One of the most important treatment attributes seen in the larger literature body was treatment effect [37]. Treatment effect is commonly assessed in terms of ‘improvements’, ‘chance of efficacy’ or ‘duration of effects’ [9]. Treatment effect reflects the attribute ‘reduced disease activity’ selected in the ranking exercise. Effectiveness was an attribute among treatment goals, in terms of physical and psychosocial functional capacity. Physical functional capacity has previously been addressed in research as the patient’s wish for ‘a normal life’ through symptom relief [38]. Physical functional capacity has previously been assessed as ‘improvement in ability to perform daily tasks and activities’ [25], and ‘psychosocial functional capacity’ has been assessed as well-being, both physical, mental, emotional and spiritual [28, 30]. Similar attributes for mild side effects have previously been assessed as ‘risk of immediate mild treatment reaction’ [26], and severe side effects are commonly measured in frequencies of ‘potential risks’ [29]. The results of this study suggested that attributes serving to support patients in treatment individualisation need to reflect patients’ own treatment goals and preferences rather than taking a clinical standpoint. Therefore, shared decision-making in RA treatment should consider attributes that influence a patient’s daily life and quality of life, to support patients in individualisation of care.
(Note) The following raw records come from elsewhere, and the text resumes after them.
-- the per-chain core: A's nested re-ranging equals one both-coordinates split with
-- first-occurrence bound lookups
theorem chainA_eq (chain : String) (ps : List (Int × Int))
    (hk : (ps.map Prod.fst).Nodup) :
    (get_range (ps.map Prod.fst)).flatMap (fun br =>
      (get_range ((PySem.List.pyRange br.1 (br.2 + 1) 1).map
          (fun b => ((PySem.Dict.mk ps).get? b).getD 0))).map (fun ur =>
        mkZone chain
          ((get_range ((PySem.List.pyRange ur.1 (ur.2 + 1) 1).map
              (fun u => (ps.map Prod.fst).getD ((PySem.List.index? (ps.map Prod.snd) u).getD 0) 0))).headD (0, 0)).1
          ((get_range ((PySem.List.pyRange ur.1 (ur.2 + 1) 1).map
              (fun u => (ps.map Prod.fst).getD ((PySem.List.index? (ps.map Prod.snd) u).getD 0) 0))).headD (0, 0)).2
          ur.1 ur.2)) =
    (splitAdj pAdj ps).map (fun seg =>
      mkZone chain
        ((((PySem.List.pyRange (seg.headD (0, 0)).2 ((seg.getLastD (0, 0)).2 + 1) 1).map
            (fun u => ((ps.foldl (fun (d : PySem.Dict Int Int) p =>
                if d.contains p.2 then d else d.insert p.2 p.1) (PySem.Dict.mk [])).get? u).getD 0))).headD 0)
        (firstRunEnd
          ((((PySem.List.pyRange (seg.headD (0, 0)).2 ((seg.getLastD (0, 0)).2 + 1) 1).map
            (fun u => ((ps.foldl (fun (d : PySem.Dict Int Int) p =>
                if d.contains p.2 then d else d.insert p.2 p.1) (PySem.Dict.mk [])).get? u).getD 0))).headD 0)
          (((PySem.List.pyRange (seg.headD (0, 0)).2 ((seg.getLastD (0, 0)).2 + 1) 1).map
            (fun u => ((ps.foldl (fun (d : PySem.Dict Int Int) p =>
                if d.contains p.2 then d else d.insert p.2 p.1) (PySem.Dict.mk [])).get? u).getD 0)).tail))
        (seg.headD (0, 0)).2 (seg.getLastD (0, 0)).2) := by
  have h1 : get_range (ps.map Prod.fst)
      = (splitAdj pAdjF ps).map (fun g => ((g.map Prod.fst).headD 0, (g.map Prod.fst).getLastD 0)) := by
    rw [get_range, groupRuns_eq_splitAdj, splitAdj_map, List.map_map]; rfl
  rw [h1, List.flatMap_map]
  rw [show splitAdj pAdj ps = (splitAdj pAdjF ps).flatMap (splitAdj pAdjS) from
    (splitAdj_nested pAdjF pAdjS ps).symm]
  rw [List.map_flatMap]
  apply List.flatMap_congr
  intro g hg
  obtain ⟨hgne, hgchain⟩ := isChain_of_mem_splitAdj pAdjF ps g hg
  rw [run_range_fst g hgne hgchain]
  have h2 : (g.map Prod.fst).map (fun b => ((PySem.Dict.mk ps).get? b).getD 0) = g.map Prod.snd := by
    rw [List.map_map]
    apply List.map_congr_left
    intro p hp
    exact getD_get?_of_mem ps hk (mem_of_mem_splitAdj hg hp)
  rw [h2]
  have h3 : get_range (g.map Prod.snd)
      = (splitAdj pAdjS g).map (fun h => ((h.map Prod.snd).headD 0, (h.map Prod.snd).getLastD 0)) := by
    rw [get_range, groupRuns_eq_splitAdj, splitAdj_map, List.map_map]; rfl
  rw [h3, List.map_map]
  apply List.map_congr_left
  intro h hh
  obtain ⟨hhne, hhchainS⟩ := isChain_of_mem_splitAdj pAdjS g h hh
  simp only [Function.comp_apply]
  rw [headD_map_snd h hhne, getLastD_map_snd h hhne]
  -- the common u-range
  have hrange : PySem.List.pyRange (h.headD (0, 0)).2 ((h.getLastD (0, 0)).2 + 1) 1 = h.map Prod.snd := by
    rw [← headD_map_snd h hhne, ← getLastD_map_snd h hhne]
    exact run_range_snd h hhne hhchainS
  rw [hrange]
  -- the two per-u lookups agree: first-occurrence dict = list(values).index
  have hbl : (h.map Prod.snd).map
      (fun u => ((ps.foldl (fun (d : PySem.Dict Int Int) p =>
          if d.contains p.2 then d else d.insert p.2 p.1) (PySem.Dict.mk [])).get? u).getD 0)
      = (h.map Prod.snd).map
      (fun u => (ps.map Prod.fst).getD ((PySem.List.index? (ps.map Prod.snd) u).getD 0) 0) := by
    apply List.map_congr_left
    intro u hu
    obtain ⟨p, hp, hpu⟩ := List.mem_map.mp hu
    have hups : u ∈ ps.map Prod.snd :=
      List.mem_map.mpr ⟨p, mem_of_mem_splitAdj hg (mem_of_mem_splitAdj hh hp), hpu⟩
    rw [firstKey_fold ps (PySem.Dict.mk []) u]
    rw [if_neg (by simp [PySem.Dict.contains])]
    exact fst_find?_eq_getD_index ps u hups
  rw [hbl]
  -- both sides now hold the same nonempty list bl; its get_range head is (head, first-run end)
  obtain ⟨a, t, rfl⟩ := List.exists_cons_of_ne_nil hhne
  simp only [List.map_cons, List.headD_cons, List.tail_cons]
  rw [get_range_headD]


-- A's and B's per-chain bodies, as flatMap/map forms of the ports' folds
def AOut (c_dic : List (String × List (String × List Int))) (numbering_dic : List (String × List (Int × Int))) (chain : String) : List String :=
  let cmap := (pyLookup c_dic chain).getD []
  let bound_list := (cmap.headD ("", [])).2
  let nmap := (pyLookup numbering_dic chain).getD []
  let ref := bound_list.foldl (fun (ref : PySem.Dict Int Int) bound_res =>
      match pyLookup nmap bound_res with
      | some ub => ref.insert bound_res ub
      | none => ref) (PySem.Dict.mk [])
  (get_range ref.keys).flatMap (fun bound_range =>
    (get_range ((PySem.List.pyRange bound_range.1 (bound_range.2 + 1) 1).map
        (fun bound_res => (ref.get? bound_res).getD 0))).map (fun unbound_range =>
      mkZone chain
        ((get_range ((PySem.List.pyRange unbound_range.1 (unbound_range.2 + 1) 1).map
            (fun u => ref.keys.getD ((PySem.List.index? ref.values u).getD 0) 0))).headD (0, 0)).1
        ((get_range ((PySem.List.pyRange unbound_range.1 (unbound_range.2 + 1) 1).map
            (fun u => ref.keys.getD ((PySem.List.index? ref.values u).getD 0) 0))).headD (0, 0)).2
        unbound_range.1 unbound_range.2))
-- pv_equiv track=rewrite | github.com/darioradio1man/cmc_msu_2019 | bitcoding.py | encode
-- ===== SOURCE A (Python) =====
-- def encode(txt):
--     dictionary = {}
--     for i in txt:
--         if i in dictionary:
--             dictionary[i] += 1
--         else:
--             dictionary[i] = 1
--     keys = list(dictionary.keys())
--     keys.sort(key=lambda x: (dictionary[x], x), reverse=True)
--
--     bits_dictionary = {}
--     begin = 0
--     for i, val in enumerate(keys):
--         v = begin
--         begin += 1 << (i + 1)
--         bits_dictionary[val] = (v, i + 1)
--
--     length = 0
--     result = 0
--     accurcy = []
--     for wd in txt:
--         length += bits_dictionary[wd][1]
--         result <<= bits_dictionary[wd][1]
--         result += bits_dictionary[wd][0]
--         while length >= 6:
--             accurcy.append(chr(32 + ((result >> (length - 6)) & 63)))
--             length -= 6
--         result &= 63
--
--     if length != 0:
--         k = (result << (6 - length)) & 63
--         accurcy.append(chr(32 + k))
--
--     while result % 64:
--         result <<= 1
--
--     return len(txt), "".join(keys), "".join(accurcy)
-- ===== SOURCE B (Python) =====
-- def encode(txt):
--     chars = list(txt)
--     order = list(dict.fromkeys(chars))
--     counts = {c: chars.count(c) for c in order}
--     keys = sorted(order, key=lambda c: (counts[c], c), reverse=True)
--     codes = {c: ((1 << (i + 1)) - 2, i + 1) for i, c in enumerate(keys)}
--
--     def pack(seq):
--         # (value, bitlength) of the concatenated codes of seq, combined in balanced halves
--         if not seq:
--             return (0, 0)
--         if len(seq) == 1:
--             return codes[seq[0]]
--         m = len(seq) // 2
--         v1, l1 = pack(seq[:m])
--         v2, l2 = pack(seq[m:])
--         return ((v1 << l2) | v2, l1 + l2)
--
--     def chunks(m, k):
--         # the k base-64 digits of m (MSB first) as printable chars, by halving
--         if k == 1:
--             return [chr(32 + (m & 63))]
--         h = k // 2
--         t = k - h
--         return chunks(m >> (6 * t), h) + chunks(m & ((1 << (6 * t)) - 1), t)
--
--     stream, nbits = pack(chars)
--     kstr = "".join(keys)
--     if nbits == 0:
--         return len(txt), kstr, ""
--     ngroups = (nbits + 5) // 6
--     stream <<= ngroups * 6 - nbits
--     return len(txt), kstr, "".join(chunks(stream, ngroups))
-- ===== Notes on version B (the rewrite author's own statement) =====
-- stated objective: alternative
-- what changed: B replaces A's per-character 6-bit sliding window (an inner while-loop draining a running register) with balanced divide-and-conquer big-integer packing of all codes followed by halving-based base-64 digit extraction, assigns each code value by the closed form 2**(i+1)-2 instead of A's running accumulator, counts frequencies by a dict comprehension over the distinct characters instead of A's increment loop, and drops A's dead final doubling loop whose local variable is never used.
import Mathlib
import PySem
-- ---------- group 5: the simulation ----------

theorem sim (routes : List (List Int)) (target : Int) (gA : PySem.Dict Int (PySem.Set Int))
    (gB : PySem.Dict Int (List Int))
    (hg : ∀ k, PySem.Dict.getD gA k PySem.Set.empty = PySem.Set.ofList (PySem.Dict.getD gB k [])) :
    ∀ (fB : Nat) (L : List Int) (vs vb : PySem.Set Int) (d : Int) (fA : Nat),
      InvRB routes vs vb → L.length + U routes vs + 1 ≤ fA → U routes vs + 2 ≤ fB →
      routersLoopA routes target gA fA (L.map (fun s => (s, d))) vs vb
        = levelLoopB routes target gB fB L vs vb d := by
  intro fB
  induction fB with
  | zero => intro L vs vb d fA _ _ h2; omega
  | succ fB ih =>
    intro L vs vb d fA hinv h1 h2
    match L with
    | [] =>
      match fA, h1 with
      | fA + 1, _ => rfl
    | a :: L' =>
      by_cases hT : target ∈ a :: L'
      · have := loopA_finds routes target gA d (a :: L') [] vs vb fA hT (by simp at h1 ⊢; omega)
        simp only [List.map_nil, List.append_nil] at this
        rw [this]
        simp only [levelLoopB]
        rw [if_pos hT]
      · have hlev := loopA_level routes target gA d (a :: L') [] vs vb fA hT (by simp at h1 ⊢; omega)
        simp only [List.map_nil, List.append_nil, List.nil_append] at hlev
        rw [hlev, levelA_eq_levelB routes gA gB hg d (a :: L') vs vb hinv]
        rcases hLB : levelB routes gB (a :: L') vs vb with ⟨Δ, vs1, vb1⟩
        have hstep : Step routes ([], vs) (Δ, vs1) := by
          have := levelB_step routes gB (a :: L') vs vb
          rw [hLB] at this; exact this
        have hcount : Δ.length + U routes vs1 ≤ U routes vs := Step_count routes vs vs1 Δ hstep
        have hinv1 : InvRB routes vs1 vb1 := by
          have := levelB_inv routes gB (a :: L') vs vb hinv
          rw [hLB] at this; exact this
        have hBred : levelLoopB routes target gB (fB + 1) (a :: L') vs vb d
            = levelLoopB routes target gB fB Δ vs1 vb1 (d + 1) := by
          simp only [levelLoopB]
          rw [if_neg hT]
          have : (a :: L').foldl (expandStop routes gB) ([], vs, vb) = (Δ, vs1, vb1) := hLB
          rw [this]
        rw [hBred]
        by_cases hΔnil : Δ = []
        · subst hΔnil
          obtain ⟨k, hk⟩ : ∃ k, fA - (a :: L').length = k + 1 := by
            refine ⟨fA - (a :: L').length - 1, ?_⟩
            simp only [List.length_cons] at h1 ⊢
            omega
          rw [hk]
          obtain ⟨m, hm2⟩ : ∃ m, fB = m + 1 := ⟨fB - 1, by omega⟩
          rw [hm2]
          rfl
        · obtain ⟨b, Δ', hbΔ⟩ : ∃ b Δ', Δ = b :: Δ' := by
            cases Δ with
            | nil => exact absurd rfl hΔnil
            | cons b Δ' => exact ⟨b, Δ', rfl⟩
          subst hbΔ
          apply ih (b :: Δ') vs1 vb1 (d + 1) (fA - (a :: L').length) hinv1
          · simp only [List.length_cons] at h1 hcount ⊢
            omega
          · simp only [List.length_cons] at hcount h2 ⊢
            omega

-- ===== VERDICT (by name: the statement is the Claim_ definition above) =====
theorem routers_spec : Claim_equal_routers := by
  intro routes source target _
  unfold Spec_routers routers routers_alt
  by_cases h : source = target
  · rw [if_pos h, if_pos h]
  · rw [if_neg h, if_neg h]
    have hU : U routes PySem.Set.empty ≤ routes.flatten.length := by
      calc ((routes.flatten.dedup).filter (fun s => decide (s ∉ PySem.Set.empty))).length
          ≤ routes.flatten.dedup.length := List.length_filter_le _ _
        _ ≤ routes.flatten.length := routes.flatten.dedup_sublist.length_le
    have h1 : ([source] : List Int).length + U routes PySem.Set.empty + 1 ≤ routes.flatten.length + 2 := by
      simp only [List.length_cons, List.length_nil]; omega
    have h2 : U routes PySem.Set.empty + 2 ≤ routes.flatten.length + 2 := by omega
    exact sim routes target _ _ (graph_rel routes) (routes.flatten.length + 2)
      [source] PySem.Set.empty PySem.Set.empty 0 (routes.flatten.length + 2)
      (fun b hb => by cases hb) h1 h2
-- pv_equiv track=rewrite | github.com/getrod/motif_typing | keyboard.py | interval_check
-- ===== SOURCE A (Python) =====
-- def interval_check(keyboard_intervals: list[int], motif_interals: list[int]):
--     # find first interval
--     first_interval = motif_interals[0]
--
--     def find_starting_index(offset):
--         start_idx = -1
--         for i in range(offset, len(keyboard_intervals)):
--             if keyboard_intervals[i] == first_interval:
--                 start_idx = i
--                 break
--         return start_idx
--
--     start_idx = find_starting_index(0)
--
--     if start_idx == -1:
--         return False
--
--
--     while True:
--         failed = False
--
--         # check motif intervals
--         for i in range(len(motif_interals)):
--             keyboard_idx = i + start_idx
--
--             # if end of keyboard_intervals is reached before end of motif_interals
--             # return false
--             if keyboard_idx >= len(keyboard_intervals):
--                 return False
--
--             # if interval order doesn't match, return false
--             if motif_interals[i] != keyboard_intervals[keyboard_idx]:
--                 failed = True
--
--         if failed:
--             # try another starting index
--             start_idx = find_starting_index(start_idx + 1)
--             if start_idx == -1: return False
--
--         else: return True
-- ===== SOURCE B (Python) =====
-- def interval_check(keyboard_intervals: list[int], motif_interals: list[int]):
--     m = len(motif_interals)
--     return any(keyboard_intervals[i:i + m] == motif_interals
--                for i in range(len(keyboard_intervals) - m + 1))
-- ===== Notes on version B (the rewrite author's own statement) =====
-- stated objective: simpler
-- what changed: A searches for positions of the motif's first interval and re-verifies the whole motif at each such position in an outer retry loop; B is a one-line sliding-window check that compares each slice keyboard[i:i+m] against the motif directly.
import Mathlib
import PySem

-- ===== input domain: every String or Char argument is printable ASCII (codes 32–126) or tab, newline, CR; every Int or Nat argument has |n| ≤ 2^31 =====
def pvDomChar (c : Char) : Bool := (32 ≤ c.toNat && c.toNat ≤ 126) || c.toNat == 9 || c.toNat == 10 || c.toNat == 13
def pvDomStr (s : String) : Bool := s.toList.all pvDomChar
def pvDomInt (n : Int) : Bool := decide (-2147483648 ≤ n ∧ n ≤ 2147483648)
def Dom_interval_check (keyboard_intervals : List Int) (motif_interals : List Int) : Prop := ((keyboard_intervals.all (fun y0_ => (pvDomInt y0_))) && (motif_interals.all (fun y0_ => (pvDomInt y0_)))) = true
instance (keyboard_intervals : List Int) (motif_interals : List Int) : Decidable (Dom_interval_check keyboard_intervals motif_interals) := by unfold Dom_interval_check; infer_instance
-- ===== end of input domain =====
A strength of this study was that we were able to include a large number of respondents in the ranking exercise. The process was also supported by rheumatologists and patient research partners. However, a limitation of this study may have been that recruitment via a mobile application could exclude certain groups of patients who do not use such applications. Therefore, the results of this study may not be generalisable to the general RA population in Sweden.

Recommendations for precision care should include data from the patient perspective, to support patients in shared decision-making. Methods for assessing and using patient preferences in order to strengthen patients in shared decision-making in precision care are lacking. Quantitative assessments of patient-relevant benefits and risks may support patients in shared decision-making, so treatment decisions can be aligned with their preferences. Future research should assess how patients with RA weigh benefits and risks against each other in order to increase patient-centeredness early on the treatment trajectory.


This study contributes to a deeper understanding of what is important to patients in treatment individualisation. Treatment attributes important to patients were related to improving functional capacity and acceptable side effects. Quantitative assessments of patient preferences should consider treatment effects on patients’ own treatment goals and the impact that treatment has on daily life activities. Future research is needed to support the use of patient preferences in order to strengthen patients in individualisation of care.